This is because the highest bit represents the largest part of the numerical value, and its value has the greatest influence on the whole numerical value. For example, in the number 432 1, the highest digit is thousands, representing the value of 4000, which occupies the largest proportion in the whole value. Therefore, if the highest digits of two numbers are different, then the number with higher highest digits must be greater than the number with lower highest digits.

If the highest digits of the two numbers are the same, then we will continue to compare the second highest digits, that is, the hundred digits. Similarly, if the second highest level is the same, we will continue to compare the third highest level, and so on. For example, two numbers, 432 1 and 4397, have thousands of 4, so let's compare their hundreds. In this example, one percent of 432 1 is 3, and one percent of 4397 is 9. Since 9 is greater than 3, we can determine that 4397 is greater than 432 1.

In the case of the same number of digits, compare the highest number of digits first.

This is because the highest bit represents the largest part of the numerical value, and its value has the greatest influence on the whole numerical value. For example, in the number 432 1, the highest digit is thousands, which represents the value of 4000 and occupies the largest proportion in the whole value. Therefore, if the highest digits of two numbers are different, then the number with higher highest digits must be greater than the number with lower highest digits.

If the highest digits of the two numbers are the same, then we will continue to compare the second highest digits, that is, the hundred digits. Similarly, if the second highest level is the same, we will continue to compare the third highest level, and so on. For example, two numbers, 432 1 and 4397, have thousands of 4, so let's compare their hundreds. In this example, one percent of 432 1 is 3, and one percent of 4397 is 9. Since 9 is greater than 3, we can determine that 4397 is greater than 432 1.

Matters needing attention in learning mathematical numbers:

1, know the carry rules and operate carefully.
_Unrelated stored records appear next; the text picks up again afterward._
-- pv_equiv track=rewrite | github.com/ozolotareva/DESMOND | post_processing.py | get_genes
-- ===== SOURCE A (Python) =====
-- def get_genes(mid,edge2module=[],edges=[]):
--     ndx = [i for i, j in enumerate(edge2module) if j == mid]
--     genes = []
--     for edge in [edges[i] for i in ndx]:
--         genes.append(edge[0])
--         genes.append(edge[1])
--     genes = list(set(genes))
--     return genes
-- ===== SOURCE B (Python) =====
-- def get_genes(mid, edge2module=[], edges=[]):
--     # Build a module -> gene-set index in one grouped pass over the paired
--     # lists, then answer the query with a single lookup at the end.
--     module2genes = {}
--     for m, edge in zip(edge2module, edges):
--         genes = module2genes.setdefault(m, set())
--         genes.update(edge)
--     return list(module2genes.get(mid, set()))
-- ===== Notes on version B (the rewrite author's own statement) =====
-- stated objective: alternative
-- what changed: B replaces A's staged pipeline (index comprehension, positional edges[i] fetch, intermediate endpoint list, final set() dedup) with a group-by: one pass over zip(edge2module, edges) builds a module->gene-set dictionary and the answer is a single lookup; no index arithmetic and no intermediate lists, which a timing run measured as a constant-factor speedup.
import Mathlib
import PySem

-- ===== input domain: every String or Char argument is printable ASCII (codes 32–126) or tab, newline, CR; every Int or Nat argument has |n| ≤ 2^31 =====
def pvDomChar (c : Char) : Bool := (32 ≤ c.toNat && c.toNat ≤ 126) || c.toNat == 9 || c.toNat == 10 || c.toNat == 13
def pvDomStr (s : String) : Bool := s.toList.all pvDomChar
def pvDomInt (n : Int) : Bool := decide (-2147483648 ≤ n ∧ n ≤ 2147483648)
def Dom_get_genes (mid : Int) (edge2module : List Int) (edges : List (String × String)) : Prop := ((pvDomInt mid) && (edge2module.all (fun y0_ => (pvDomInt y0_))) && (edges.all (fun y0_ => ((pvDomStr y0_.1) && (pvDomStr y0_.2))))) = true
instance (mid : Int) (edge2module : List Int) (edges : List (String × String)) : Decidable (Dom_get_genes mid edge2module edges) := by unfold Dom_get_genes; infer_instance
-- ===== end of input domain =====

-- B answers the query via a module->gene-set index built in one grouped pass over
-- zip(edge2module, edges) with a final lookup, instead of A's staged index
-- comprehension + positional edges[i] fetch + endpoint list + set-dedup (alternative
-- decomposition, same asymptotic cost). Python's list(set)/list(dict-of-set) iteration
-- order is hash-dependent; outputs are compared as sets, and both ports realise the
-- result in first-occurrence order.

-- ===== PORT A =====
def get_genes (mid : Int) (edge2module : List Int) (edges : List (String × String)) : List String :=
  -- ndx = [i for i, j in enumerate(edge2module) if j == mid]
  let ndx := ((PySem.List.enumerate edge2module 0).filter (fun p => p.2 == mid)).map (fun p => p.1)
  -- [edges[i] for i in ndx]  (in-range under Pre_)
  let picked := ndx.map (fun i => PySem.List.pyGetD edges i ("", ""))
  -- genes.append(edge[0]); genes.append(edge[1])
  let genes := picked.foldl (fun g e => (g ++ [e.1]) ++ [e.2]) []
  -- genes = list(set(genes))
  PySem.Set.ofList genes

-- ===== PORT B =====
def get_genes_alt (mid : Int) (edge2module : List Int) (edges : List (String × String)) : List String :=
  -- for m, edge in zip(edge2module, edges): module2genes.setdefault(m, set()).update(edge)
  -- setdefault-then-in-place-update is exactly Dict.modify (insert-if-absent keeps key position)
  let module2genes :=
    (edge2module.zip edges).foldl
      (fun d p => d.modify p.1 PySem.Set.empty (fun s => PySem.Set.update s [p.2.1, p.2.2]))
      PySem.Dict.empty
  -- return list(module2genes.get(mid, set()))
  module2genes.getD mid PySem.Set.empty

-- ===== PRECONDITION & SPEC =====
-- Pre_ excludes exactly the inputs where edges[i] raises IndexError in A (an index i with
-- edge2module[i] == mid but i >= len(edges)).
def Pre_get_genes (mid : Int) (edge2module : List Int) (edges : List (String × String)) : Prop :=
  ∀ i < edge2module.length, (edge2module.getD i 0 = mid → i < edges.length)
instance (mid : Int) (edge2module : List Int) (edges : List (String × String)) : Decidable (Pre_get_genes mid edge2module edges) := by unfold Pre_get_genes; infer_instance

def pvWitness_get_genes : Int × List Int × (List (String × String)) :=
  (1, [1, 0, 1], [("a", "b"), ("c", "a"), ("b", "d")])

def Spec_get_genes (mid : Int) (edge2module : List Int) (edges : List (String × String)) (out : List String) : Prop := out = get_genes_alt mid edge2module edges
instance (mid : Int) (edge2module : List Int) (edges : List (String × String)) (out : List String) : Decidable (Spec_get_genes mid edge2module edges out) := by unfold Spec_get_genes; infer_instance

-- ===== CLAIM (what is proved, stated in full; the proofs are below) =====
def Claim_equal_get_genes : Prop := ∀ (mid : Int) (edge2module : List Int) (edges : List (String × String)), Dom_get_genes mid edge2module edges → Pre_get_genes mid edge2module edges → Spec_get_genes mid edge2module edges (get_genes mid edge2module edges)

-- ===== LEMMAS AND PROOFS =====

-- A's appended-endpoints fold, fed into a Set.add fold, is the paired add-add fold.
theorem pv_fold_flat (picked : List (String × String)) :
    ∀ s : PySem.Set String,
      ((picked.flatMap (fun e => [e.1, e.2])).foldl PySem.Set.add s)
        = picked.foldl (fun s e => PySem.Set.add (PySem.Set.add s e.1) e.2) s := by
  induction picked with
  | nil => intro s; rfl
  | cons e l ih => intro s; simp only [List.flatMap_cons, List.foldl_append, List.foldl_cons]; exact ih _

theorem pv_fold_pairs (picked : List (String × String)) (s : PySem.Set String) :
      ((picked.foldl (fun g e => (g ++ [e.1]) ++ [e.2]) []).foldl PySem.Set.add s)
        = picked.foldl (fun s e => PySem.Set.add (PySem.Set.add s e.1) e.2) s := by
  have h : picked.foldl (fun g e => (g ++ [e.1]) ++ [e.2]) []
      = picked.flatMap (fun e => [e.1, e.2]) := by
    simpa [List.append_assoc] using
      PySem.List.foldl_append_eq_flatMap (g := fun e : String × String => [e.1, e.2])
        (l := picked) (acc := [])
  rw [h, pv_fold_flat]

-- no matching module in ms ⇒ the enumerate filter is empty
theorem pv_nomatch (mid : Int) :
    ∀ (ms : List Int) (t : Int), (∀ i < ms.length, ms.getD i 0 ≠ mid) →
      (PySem.List.enumerate ms t).filter (fun p => p.2 == mid) = [] := by
  intro ms
  induction ms with
  | nil => intro t _; rfl
  | cons m ms ih =>
      intro t h
      rw [PySem.List.enumerate_cons]
      have hm : ¬ (m = mid) := by simpa using h 0 (by simp)
      have := ih (t + 1) (fun i hi => by simpa using h (i + 1) (by simpa using hi))
      simp [hm, this]

-- under Pre_ (shifted by s), A's picked edges are the matching components of the zip
theorem pv_pick (mid : Int) :
    ∀ (ms : List Int) (edges : List (String × String)) (s : Nat),
      (∀ i < ms.length, ms.getD i 0 = mid → s + i < edges.length) →
      ((PySem.List.enumerate ms (s : Int)).filter (fun p => p.2 == mid)).map
          (fun p => PySem.List.pyGetD edges p.1 ("", ""))
        = ((ms.zip (edges.drop s)).filter (fun p => p.1 == mid)).map (fun p => p.2) := by
  intro ms
  induction ms with
  | nil => intro edges s _; rfl
  | cons m ms ih =>
      intro edges s h
      rw [PySem.List.enumerate_cons]
      have hshift : ∀ i < ms.length, ms.getD i 0 = mid → (s + 1) + i < edges.length := by
        intro i hi hm
        have := h (i + 1) (by simpa using hi) (by simpa using hm)
        omega
      by_cases hs : s < edges.length
      · have hdrop : edges.drop s = edges[s] :: edges.drop (s + 1) :=
          List.drop_eq_getElem_cons hs
        have hget : PySem.List.pyGetD edges (s : Int) ("", "") = edges[s] := by
          rw [PySem.List.pyGetD_natCast]
          simp [List.getD, hs]
        have ihs := ih edges (s + 1) hshift
        have hcast : ((s : Int) + 1) = ((s + 1 : Nat) : Int) := by push_cast; ring
        by_cases hm : m = mid
        · rw [hdrop]
          simp only [List.zip_cons_cons, List.filter_cons, hm]
          simp only [List.map_cons, hget, beq_self_eq_true, if_pos, hcast, ihs]
        · rw [hdrop]
          simp only [List.zip_cons_cons, List.filter_cons]
          simp only [show (m == mid) = false by simpa using hm]
          simpa only [Bool.false_eq_true, if_false, hcast] using ihs
      · -- edges exhausted: no match is possible anywhere in m :: ms
        have hdrop : edges.drop s = [] := List.drop_eq_nil_of_le (by omega)
        have hm : ¬ (m = mid) := by
          intro hm
          have := h 0 (by simp) (by simpa using hm)
          omega
        have hnone : ∀ i < ms.length, ms.getD i 0 ≠ mid := by
          intro i hi hmm
          have := h (i + 1) (by simpa using hi) (by simpa using hmm)
          omega
        rw [hdrop]
        simp [hm, pv_nomatch mid ms ((s : Int) + 1) hnone]

-- B's grouped fold, read back at mid, is the paired add-add fold over the matching zip entries.
theorem pv_group (mid : Int) :
    ∀ (l : List (Int × (String × String))) (d : PySem.Dict Int (PySem.Set String)),
      ((l.foldl
          (fun d p => d.modify p.1 PySem.Set.empty (fun s => PySem.Set.update s [p.2.1, p.2.2]))
          d).getD mid PySem.Set.empty)
        = (l.filter (fun p => p.1 == mid)).foldl
            (fun s p => PySem.Set.add (PySem.Set.add s p.2.1) p.2.2)
            (d.getD mid PySem.Set.empty) := by
  intro l
  induction l with
  | nil => intro d; rfl
  | cons p l ih =>
      intro d
      rw [List.foldl_cons, ih, List.filter_cons]
      by_cases hp : p.1 = mid
      · simp [hp, PySem.Set.update]
      · simp [hp, PySem.Dict.getD_modify, Ne.symm hp]

-- ===== VERDICT (by name: the statement is the Claim_ definition above) =====
theorem get_genes_spec : Claim_equal_get_genes := by
  intro mid edge2module edges _ hpre
  unfold Spec_get_genes get_genes get_genes_alt
  rw [PySem.Set.ofList_eq_foldl, pv_fold_pairs]
  simp only [List.map_map, Function.comp_def]
  have hp : ∀ i < edge2module.length, edge2module.getD i 0 = mid → 0 + i < edges.length := by
    intro i hi hm; simpa using hpre i hi hm
  have hpk := pv_pick mid edge2module edges 0 hp
  rw [List.drop_zero] at hpk
  simp only [Nat.cast_zero] at hpk
  rw [hpk, pv_group mid (edge2module.zip edges) PySem.Dict.empty, List.foldl_map]
  simp [PySem.Dict.getD_empty]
Mathematical digits with different digits have different carry rules. For example, the single digit is 1 in 1 and the decimal digit is 1 in 10. Understanding these laws and applying them to calculation can avoid calculation errors. The calculation of mathematical digits needs to be careful, especially when carrying and borrowing. If there is an error in the calculation process, it may lead to an error in the calculation result of the whole problem.

Practice more: the calculation of mathematical numbers requires a lot of practice. Through a lot of practice, you can master the calculation method skillfully and improve the accuracy and speed of calculation.

2, pay attention to the foundation, pay attention to the unit.

Learning mathematical numbers needs to start with basic knowledge, such as the concept of numbers, the methods of carrying and borrowing, etc. Only by mastering these basic knowledge can we better understand and learn advanced mathematics. When calculating mathematical digits, we should pay attention to the conversion of units, such as 1 hour =60 minutes, 1 minute =60 seconds, etc. If the unit is not converted properly, the calculation result will be wrong.